+++ INPUT FOR THIS TASK +++
-- pv_equiv track=rewrite | github.com/ThrizTar/Code-homework-python | Homework&Lab DS Programming/Lab/Lab10_1/Lab10_1_630510609.py | bean_count
-- ===== SOURCE A (Python) =====
-- def bean_count(n):
--     bean = 0
--     if(n <= 0) or (n % 100 == 0):
--         bean = 0
--         return bean
--
--     while n != 0:
--         n %= 100
--         for i in range(1, n+1):
--             if(i % 100 == 0):
--                 bean = 0
--             elif(i % 10 == 0):
--                 bean -= 5
--             else:
--                 bean += 1
--         n //= 100
--     return bean
-- ===== SOURCE B (Python) =====
-- def bean_count(n):
--     if n <= 0 or n % 100 == 0:
--         return 0
--     m = n % 100
--     return m - 6 * (m // 10)
-- ===== Notes on version B (the rewrite author's own statement) =====
-- stated objective: simpler
-- what changed: Replaces the while/for tally loop with the closed form m - 6*(m//10) for m = n % 100 (each of the m//10 multiples of 10 in 1..m contributes -5 instead of +1, a net -6).
import Mathlib
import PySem

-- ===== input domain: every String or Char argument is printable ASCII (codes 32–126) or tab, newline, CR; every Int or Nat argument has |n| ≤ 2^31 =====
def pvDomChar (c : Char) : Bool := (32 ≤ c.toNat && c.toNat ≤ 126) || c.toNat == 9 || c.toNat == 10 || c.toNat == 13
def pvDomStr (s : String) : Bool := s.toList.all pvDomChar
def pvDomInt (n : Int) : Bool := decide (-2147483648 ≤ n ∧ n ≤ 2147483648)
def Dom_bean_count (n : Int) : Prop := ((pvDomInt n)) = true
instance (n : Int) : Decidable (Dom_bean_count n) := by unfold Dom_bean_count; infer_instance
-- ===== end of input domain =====

-- B replaces A's while/for tally loop by the closed form m - 6*(m//10) for m = n % 100 (simpler).

-- ===== PORT A =====
-- the body of the for-loop over i
def beanStep (bean i : Int) : Int :=
  if PySem.Int.mod i 100 = 0 then 0
  else if PySem.Int.mod i 10 = 0 then bean - 5
  else bean + 1

-- termination helper, cited by beanLoop's decreasing_by
theorem beanNext_natAbs_lt (n : Int) (h : n ≠ 0) :
    (PySem.Int.floordiv (PySem.Int.mod n 100) 100).natAbs < n.natAbs := by
  have hm : PySem.Int.mod n 100 = n % 100 := PySem.Int.mod_eq_emod_of_pos (by norm_num)
  have h0 : 0 ≤ n % 100 := Int.emod_nonneg n (by norm_num)
  have h1 : n % 100 < 100 := Int.emod_lt_of_pos n (by norm_num)
  have hd : PySem.Int.floordiv (PySem.Int.mod n 100) 100 = 0 := by
    rw [hm, (PySem.Int.floordiv_eq_iff_of_pos (by norm_num))]
    omega
  rw [hd]
  simpa using Int.natAbs_pos.mpr h

-- the 'while n != 0' loop
def beanLoop (n bean : Int) : Int :=
  if h : n = 0 then bean
  else
    let n1 := PySem.Int.mod n 100
    let bean1 := (PySem.List.pyRange 1 (n1 + 1) 1).foldl beanStep bean
    beanLoop (PySem.Int.floordiv n1 100) bean1
termination_by n.natAbs
decreasing_by exact beanNext_natAbs_lt n h

def bean_count (n : Int) : Int :=
  if n ≤ 0 ∨ PySem.Int.mod n 100 = 0 then 0
  else beanLoop n 0

-- ===== PORT B =====
def bean_count_alt (n : Int) : Int :=
  if n ≤ 0 ∨ PySem.Int.mod n 100 = 0 then 0
  else
    let m := PySem.Int.mod n 100
    m - 6 * PySem.Int.floordiv m 10

-- ===== PRECONDITION & SPEC =====
def Spec_bean_count (n : Int) (out : Int) : Prop := out = bean_count_alt n
instance (n : Int) (out : Int) : Decidable (Spec_bean_count n out) := by unfold Spec_bean_count; infer_instance

-- ===== CLAIM (what is proved, stated in full; the proofs are below) =====
def Claim_equal_bean_count : Prop := ∀ (n : Int), Dom_bean_count n → Spec_bean_count n (bean_count n)

-- ===== LEMMAS AND PROOFS =====

-- the tally of 1..k equals the closed form, for every k < 100
theorem bean_fold_closed : ∀ k : Nat, k < 100 →
    (PySem.List.pyRange 1 ((k : Int) + 1) 1).foldl beanStep 0
      = (k : Int) - 6 * PySem.Int.floordiv (k : Int) 10 := by decide

-- ===== VERDICT (by name: the statement is the Claim_ definition above) =====
theorem bean_count_spec : Claim_equal_bean_count := by
  intro n _
  unfold Spec_bean_count bean_count bean_count_alt
  by_cases hg : n ≤ 0 ∨ PySem.Int.mod n 100 = 0
  · rw [if_pos hg, if_pos hg]
  · simp only [hg, if_false]
    push Not at hg
    obtain ⟨hn, hm0⟩ := hg
    have hm : PySem.Int.mod n 100 = n % 100 := PySem.Int.mod_eq_emod_of_pos (by norm_num)
    have h0 : 0 ≤ n % 100 := Int.emod_nonneg n (by norm_num)
    have h1 : n % 100 < 100 := Int.emod_lt_of_pos n (by norm_num)
    -- unfold the loop twice: one real iteration, then n becomes 0
    rw [beanLoop, dif_neg (by omega : n ≠ 0)]
    have hd : PySem.Int.floordiv (PySem.Int.mod n 100) 100 = 0 := by
      rw [hm, (PySem.Int.floordiv_eq_iff_of_pos (by norm_num))]; omega
    simp only [hd]
    rw [beanLoop, dif_pos rfl]
    have hk : PySem.Int.mod n 100 = ((n % 100).toNat : Int) := by omega
    rw [hk]
    exact bean_fold_closed (n % 100).toNat (by omega)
+++
_WHAT YOU HAVE TO DO_
Number of lines above containing "pvDomInt": state it and nothing else.

_ANSWER_
2